Multiprocessing sampling in distributed training hangs in Python 3.8 (#2315, #2826)
Use correct NIC for distributed training (#2798, @Tonny-Gu)
Fix potential TypeError in HGT example (#2830, @zhangtianle)
Distributed training initialization fails with graphs without node/edge data (#2366, #2838)
DGL Sparse Optimizer will crash when some DGL NodeEmbedding is not involved in the forward pass (#2856, #2859)
Fix GATConv shape issues with Residual Connections (#2867, #2921, #2922, #2947, #2962, @xieweiyi, @jxgu1016)

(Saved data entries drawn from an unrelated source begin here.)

-- pv_equiv track=rewrite | github.com/tkfka1/CodingTest | 프로그래머스/unrated/181904. 세로 읽기/세로 읽기.py | solution
-- ===== SOURCE A (Python) =====
-- def solution(my_string, m, c):
--     answer = ''
--     li = []
--     temp = ""
--     temp_m = 0
--     for k,v in enumerate(my_string):
--         temp += v
--         temp_m += 1
--         if temp_m == m:
--             li.append(temp)
--             temp = ""
--             temp_m = 0
--
--     for i in li:
--         answer += i[c-1]
--
--     return answer
-- ===== SOURCE B (Python) =====
-- def solution(my_string, m, c):
--     return my_string[c - 1::m][:len(my_string) // m]
-- ===== Notes on version B (the rewrite author's own statement) =====
-- stated objective: idiomatic
-- what changed: Replaces the explicit character-accumulating chunking loop plus a second concatenation loop with a single strided slice my_string[c-1::m] trimmed to the number of full rows with [:len(my_string)//m].
-- outside the precondition, e.g. on solution('abcd', 2, 0): A returns 'bd', B returns 'd'; on solution('ab', 0, 1): A returns '', B raises ValueError; on solution('abcd', 2, -1): A returns 'ac', B returns 'c'
import Mathlib
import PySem
-- B's value in closed form, for n ≥ 0
theorem pvB_val (bookings : List (List Int)) (n : Int) (hn : 0 ≤ n)
    (hbk : ∀ bk ∈ bookings, bk.length = 3 ∧
      PySem.Raise.InRange (n + 1).toNat (PySem.List.pyGetD bk 0 0 - 1) ∧
      PySem.Raise.InRange (n + 1).toNat (PySem.List.pyGetD bk 1 0)) :
    corpFlightBookings_alt bookings n = (List.range n.toNat).map
      (fun i => pvMarkSum (n + 1).toNat bookings i) := by
  obtain ⟨r', heq, hlen, hpt⟩ := pvFoldB_char bookings (List.replicate (n+1).toNat 0)
    (fun bk hm => by
      obtain ⟨h1, h2, h3⟩ := hbk bk hm
      exact ⟨h1, by rw [List.length_replicate]; exact h2, by rw [List.length_replicate]; exact h3⟩)
  rw [List.length_replicate] at hpt
  simp only [corpFlightBookings_alt, PySem.List.pyRepeat_singleton, heq]
  rw [PySem.List.slice_to _ hn]
  apply List.ext_getElem
  · simp only [List.length_take, hlen, List.length_replicate, List.length_map, List.length_range]
    omega
  · intro i h1 h2
    have hi : i < n.toNat := by simpa using h2
    have hlt : i < r'.length := by rw [hlen, List.length_replicate]; omega
    rw [List.getElem_take, List.getElem_map, List.getElem_range, ← List.getD_eq_getElem _ 0 hlt,
      hpt i (by omega), pv_getD_replicate, zero_add]

-- ===== VERDICT (by name: the statement is the Claim_ definition above) =====
theorem corpFlightBookings_spec : Claim_equal_corpFlightBookings := by
  intro bookings n _ hbk
  unfold Spec_corpFlightBookings
  unfold Pre_corpFlightBookings at hbk
  by_cases hn : 0 ≤ n
  · rw [pvA_val bookings n hn hbk, pvB_val bookings n hn hbk]
    apply List.map_congr_left
    intro i _
    exact pvPrefix_eq_mark (n + 1).toNat i bookings
  · have hempty : bookings = [] := by
      cases bookings with
      | nil => rfl
      | cons bk bks =>
        exfalso
        obtain ⟨-, hIr, -⟩ := hbk bk (by simp)
        obtain ⟨hIr1, hIr2⟩ := hIr
        omega
    subst hempty
    simp only [corpFlightBookings, corpFlightBookings_alt, List.foldl_nil,
      PySem.List.pyRepeat_singleton]
    rw [show (n + 1).toNat = 0 from by omega, List.replicate_zero]
    rw [PySem.List.pyRange_one_eq_nil (by omega : n ≤ 0)]
    simp [PySem.List.slice]
-- pv_equiv track=rewrite | github.com/NeuralDev-io/arclytics_simcct | services/simcct/sim_api/models.py | validate_comp_elements
-- ===== SOURCE A (Python) =====
-- from typing import Tuple, Union
--
-- def validate_comp_elements(alloy_comp: list) -> Tuple[bool, list]:
--     """We validate the alloy has all the elements that will be needed by the
--     simulation algorithms using a hashed dictionary as it is much faster.
--
--     Args:
--         alloy_comp: a list of Alloy composition objects (i.e.
--                     {"symbol": "C", "weight": 1.0})
--
--     Returns:
--         A tuple response whether the validation succeeded and the missing
--         elements if it did not.
--     """
--     valid_elements = {
--         'C': False,
--         'Mn': False,
--         'Ni': False,
--         'Cr': False,
--         'Mo': False,
--         'Si': False,
--         'Co': False,
--         'W': False,
--         'As': False,
--         'Fe': False
--     }
--
--     for el in alloy_comp:
--         if el['symbol'] in valid_elements.keys():
--             valid_elements[el['symbol']] = True
--
--     # all() returns True if all values in the dict are True
--     # If it does not pass, we build up a message and respond.
--     if not all(el is True for el in valid_elements.values()):
--         # We build up a list of missing elements for the response.
--         missing_elem = []
--         for k, v in valid_elements.items():
--             if not v:
--                 missing_elem.append(k)
--         # The validation has failed so we return False and the missing elements
--         return False, missing_elem
--     # The validation has succeeded
--     return True, []
-- ===== SOURCE B (Python) =====
-- REQUIRED = ('C', 'Mn', 'Ni', 'Cr', 'Mo', 'Si', 'Co', 'W', 'As', 'Fe')
--
--
-- def validate_comp_elements(alloy_comp):
--     # Required-major nested scan: for each required element, search the
--     # composition for it; no dictionary or set of flags is built at all.
--     missing = [e for e in REQUIRED
--                if all(el['symbol'] != e for el in alloy_comp)]
--     return (not missing, missing)
-- ===== Notes on version B (the rewrite author's own statement) =====
-- stated objective: alternative
-- what changed: Inverts the traversal: instead of one pass over the composition mutating a flag-dictionary and then two reporting loops, B loops over the fixed REQUIRED tuple and for each element searches the composition directly (a required-major nested scan); no dict/set of flags is ever built.
import Mathlib
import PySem

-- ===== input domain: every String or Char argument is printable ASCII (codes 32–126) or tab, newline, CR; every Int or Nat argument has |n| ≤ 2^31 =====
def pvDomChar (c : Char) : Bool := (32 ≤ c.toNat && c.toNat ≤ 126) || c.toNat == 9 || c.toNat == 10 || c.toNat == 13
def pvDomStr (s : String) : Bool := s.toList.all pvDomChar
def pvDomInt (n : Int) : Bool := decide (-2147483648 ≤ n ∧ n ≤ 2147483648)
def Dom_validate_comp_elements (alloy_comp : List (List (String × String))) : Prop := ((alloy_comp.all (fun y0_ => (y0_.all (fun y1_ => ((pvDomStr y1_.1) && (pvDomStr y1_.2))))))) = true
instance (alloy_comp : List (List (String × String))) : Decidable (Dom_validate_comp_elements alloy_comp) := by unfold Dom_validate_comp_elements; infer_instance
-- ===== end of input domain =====

-- B inverts the traversal: instead of a flag-dictionary mutated in one pass plus two reporting
-- loops, it loops over the fixed REQUIRED list and searches the composition for each element
-- (alternative decomposition, same observable result).

-- ===== PORT A =====
def validate_comp_elements (alloy_comp : List (List (String × String))) : Bool × List String :=
  let valid_elements : PySem.Dict String Bool :=
    PySem.Dict.ofList [("C", false), ("Mn", false), ("Ni", false), ("Cr", false), ("Mo", false),
                       ("Si", false), ("Co", false), ("W", false), ("As", false), ("Fe", false)]
  let valid_elements := alloy_comp.foldl (fun d el =>
    match (PySem.Dict.ofList el).get? "symbol" with
    | none => d            -- Python raises KeyError here; excluded by Pre_
    | some s => if d.keys.contains s then d.insert s true else d) valid_elements
  if ¬ (valid_elements.values.all (fun v => v == true)) then
    let missing_elem := valid_elements.items.foldl
      (fun acc p => if !p.2 then acc ++ [p.1] else acc) []
    (false, missing_elem)
  else (true, [])

-- ===== PORT B =====
def REQUIRED_elements : List String :=
  ["C", "Mn", "Ni", "Cr", "Mo", "Si", "Co", "W", "As", "Fe"]

def validate_comp_elements_alt (alloy_comp : List (List (String × String))) : Bool × List String :=
  -- all(el['symbol'] != e for el in alloy_comp); get? = none is Python's KeyError, excluded by Pre_
  let missing := REQUIRED_elements.filter (fun e =>
    alloy_comp.all (fun el => !((PySem.Dict.ofList el).get? "symbol" == some e)))
  (missing.isEmpty, missing)

-- ===== PRECONDITION & SPEC =====
-- Pre_ excludes exactly the entries without a 'symbol' key, where Python A (and Python B) raise KeyError.
def Pre_validate_comp_elements (alloy_comp : List (List (String × String))) : Prop :=
  (alloy_comp.all (fun el => el.any (fun p => p.1 == "symbol"))) = true
instance (alloy_comp : List (List (String × String))) : Decidable (Pre_validate_comp_elements alloy_comp) := by
  unfold Pre_validate_comp_elements; infer_instance

def pvWitness_validate_comp_elements : (List (List (String × String))) :=
  [[("symbol", "C"), ("weight", "1")], [("symbol", "Xx")]]

def Spec_validate_comp_elements (alloy_comp : List (List (String × String))) (out : Bool × List String) : Prop := out = validate_comp_elements_alt alloy_comp
instance (alloy_comp : List (List (String × String))) (out : Bool × List String) : Decidable (Spec_validate_comp_elements alloy_comp out) := by unfold Spec_validate_comp_elements; infer_instance

-- ===== CLAIM (what is proved, stated in full; the proofs are below) =====
def Claim_equal_validate_comp_elements : Prop := ∀ (alloy_comp : List (List (String × String))), Dom_validate_comp_elements alloy_comp → Pre_validate_comp_elements alloy_comp → Spec_validate_comp_elements alloy_comp (validate_comp_elements alloy_comp)

-- ===== LEMMAS AND PROOFS =====

-- A's loop over the composition equals the same loop over the extracted symbol list.
lemma loopA_eq_loop_syms (xs : List (List (String × String))) (d : PySem.Dict String Bool) :
    xs.foldl (fun d el =>
      match (PySem.Dict.ofList el).get? "symbol" with
      | none => d
      | some s => if d.keys.contains s then d.insert s true else d) d
    = (xs.filterMap (fun el => (PySem.Dict.ofList el).get? "symbol")).foldl
        (fun d s => if d.keys.contains s then d.insert s true else d) d := by
  induction xs generalizing d with
  | nil => rfl
  | cons x t ih =>
    simp only [List.foldl_cons, List.filterMap_cons]
    cases h : (PySem.Dict.ofList x).get? "symbol" with
    | none => exact ih d
    | some s => exact ih _

-- The symbol loop only overwrites existing keys: each value becomes v || (its key was seen).
lemma items_loop_syms (syms : List String) (d : PySem.Dict String Bool) (hn : d.keys.Nodup) :
    (syms.foldl (fun d s => if d.keys.contains s then d.insert s true else d) d).items
    = d.items.map (fun p => (p.1, p.2 || syms.contains p.1)) := by
  induction syms generalizing d with
  | nil => simp
  | cons s t ih =>
    simp only [List.foldl_cons]
    by_cases hc : d.keys.contains s = true
    · have hcon : d.contains s = true := by
        rw [PySem.Dict.contains_eq_decide_mem_keys]
        simpa [List.contains_iff_mem] using hc
      have hk : (d.insert s true).keys = d.keys := PySem.Dict.keys_insert_of_contains d true hcon
      rw [if_pos hc, ih _ (by rw [hk]; exact hn), PySem.Dict.items_insert_of_contains d true hcon,
        List.map_map]
      apply List.map_congr_left
      intro p _
      by_cases hp : p.1 = s
      · simp [Function.comp, hp]
      · simp [Function.comp, hp, beq_iff_eq]
    · rw [if_neg hc, ih _ hn]
      apply List.map_congr_left
      intro p hp
      have hmem : p.1 ∈ d.keys := PySem.Dict.mem_keys_of_mem_items d hp
      have hne : p.1 ≠ s := by
        intro h; apply hc; subst h
        simpa [List.contains_iff_mem] using hmem
      simp [hne]

-- 'append the first component when the flag is down' over the tagged list is a filter of the keys.
lemma map_fst_filter_snd (l : List String) (c : String → Bool) :
    ((l.map (fun k => (k, c k))).filter (fun p => !p.2)).map (·.1)
    = l.filter (fun k => !c k) := by
  induction l with
  | nil => rfl
  | cons x t ih => by_cases h : c x <;> simp [h, ih]

-- B's inner search over the composition is the negation of membership in the symbol list.
lemma all_ne_eq_not_contains (xs : List (List (String × String))) (e : String) :
    (xs.all (fun el => !((PySem.Dict.ofList el).get? "symbol" == some e)))
    = !((xs.filterMap (fun el => (PySem.Dict.ofList el).get? "symbol")).contains e) := by
  induction xs with
  | nil => rfl
  | cons x t ih =>
    simp only [List.all_cons, List.filterMap_cons]
    cases h : (PySem.Dict.ofList x).get? "symbol" with
    | none => simp [ih]
    | some s =>
      simp only [ih, List.contains_cons, Bool.not_or]
      have : (e == s) = (s == e) := by simp [eq_comm]
      simp [this]

theorem validate_comp_elements_spec_aux (alloy_comp : List (List (String × String))) :
    validate_comp_elements alloy_comp = validate_comp_elements_alt alloy_comp := by
  unfold validate_comp_elements validate_comp_elements_alt
  dsimp only
  rw [loopA_eq_loop_syms]
  set syms := alloy_comp.filterMap (fun el => (PySem.Dict.ofList el).get? "symbol") with hsyms
  set dfin := syms.foldl (fun d s => if d.keys.contains s then d.insert s true else d)
    (PySem.Dict.ofList [("C", false), ("Mn", false), ("Ni", false), ("Cr", false), ("Mo", false),
                        ("Si", false), ("Co", false), ("W", false), ("As", false), ("Fe", false)]) with hdfin
  have hFeq : REQUIRED_elements.filter (fun e =>
      alloy_comp.all (fun el => !((PySem.Dict.ofList el).get? "symbol" == some e)))
      = REQUIRED_elements.filter (fun e => !(syms.contains e)) := by
    apply List.filter_congr
    intro e _
    rw [all_ne_eq_not_contains, hsyms]
  rw [hFeq]
  set F := REQUIRED_elements.filter (fun e => !(syms.contains e)) with hF
  have hit : dfin.items = REQUIRED_elements.map (fun k => (k, syms.contains k)) := by
    rw [hdfin, items_loop_syms syms _ (by decide)]; rfl
  have hvals : dfin.values = REQUIRED_elements.map (fun k => syms.contains k) := by
    have hv : dfin.values = dfin.items.map (·.2) := rfl
    rw [hv, hit, List.map_map]; rfl
  by_cases hall : (dfin.values.all (fun v => v == true)) = true
  · rw [if_neg (not_not_intro hall)]
    have hnil : F = [] := by
      rw [hF, List.filter_eq_nil_iff]
      intro a ha
      have : syms.contains a = true := by
        have := List.all_eq_true.mp (by rw [hvals] at hall; exact hall) _ (List.mem_map_of_mem ha)
        simpa using this
      simpa using this
    rw [hnil]; rfl
  · rw [if_pos hall]
    have hmiss : dfin.items.foldl (fun acc p => if !p.2 then acc ++ [p.1] else acc) [] = F := by
      rw [PySem.List.foldl_append_if, hit, map_fst_filter_snd, List.nil_append, hF]
    rw [hmiss]
    have hne : F ≠ [] := by
      intro hnil
      apply hall
      rw [hvals, List.all_eq_true]
      intro v hv
      obtain ⟨k, hk, hck⟩ := List.mem_map.mp hv
      have := List.filter_eq_nil_iff.mp (hF ▸ hnil) k hk
      simp only [Bool.not_eq_true', Bool.not_eq_false] at this
      rw [← hck, this]
      rfl
    have hie : F.isEmpty = false := by
      cases hFc : F with
      | nil => exact absurd hFc hne
      | cons a t => rfl
    rw [hie]

-- ===== VERDICT (by name: the statement is the Claim_ definition above) =====
theorem validate_comp_elements_spec : Claim_equal_validate_comp_elements := by
  intro alloy_comp _ _
  exact validate_comp_elements_spec_aux alloy_comp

Moving a graph to GPU will change the default CUDA device (#2895, #2897)
Remove __len__ method to stop polluting PyCharm outputs (#2902)
Inconsistency in the typing of node types and edge types returned by load_partition (#2742, @chwan-rice)
NodeDataLoader and EdgeDataLoader now supports DistributedDataParallel with proper shuffling and batching (#2539, #2911)
Nonuniform sampling with replacement may dereference null pointer (#2942, #2943, @nv-dlasalle)
Strange behavior of bipartite_from_networkx() (#2808, #2917)
Make GCMC example compatible with torchtext 0.9+ (#2985, @alexpod1000)
dgl.to_homogenous doesn't work correctly on graphs with 0 nodes of a given type (#2870, #3011)
TU regression datasets throw errors (#2952, #3010)
RGCN generates nan in PyTorch 1.8 but not in PyTorch 1.7.x (#2760, #3013, @nv-dlasalle)
Deal with situation where num_layers equals 1 for GraphSAGE (#3066, @Wang-Yu-Qing)
Lengthen the timeout for distributed node embedding (#2966, #2967 @sojiadeshina)
Misc fixes in code and documentation (#2844, #2869, #2840, #2879, #2863, #2822, #2907, #2928, #2935, #2960, #2938, #2968, #2961, #2983, #2981, #3017, #3051, #3040, #3064, #3065, #3133, #3139) (@Theheavens, @ab-10, @yunshiuan, @moritzblum, @kayzliu, @universvm, @europeanplaice, etc.)

Deprecations

preserve_nodes argument in dgl.edge_subgraph is deprecated and renamed to relabel_nodes.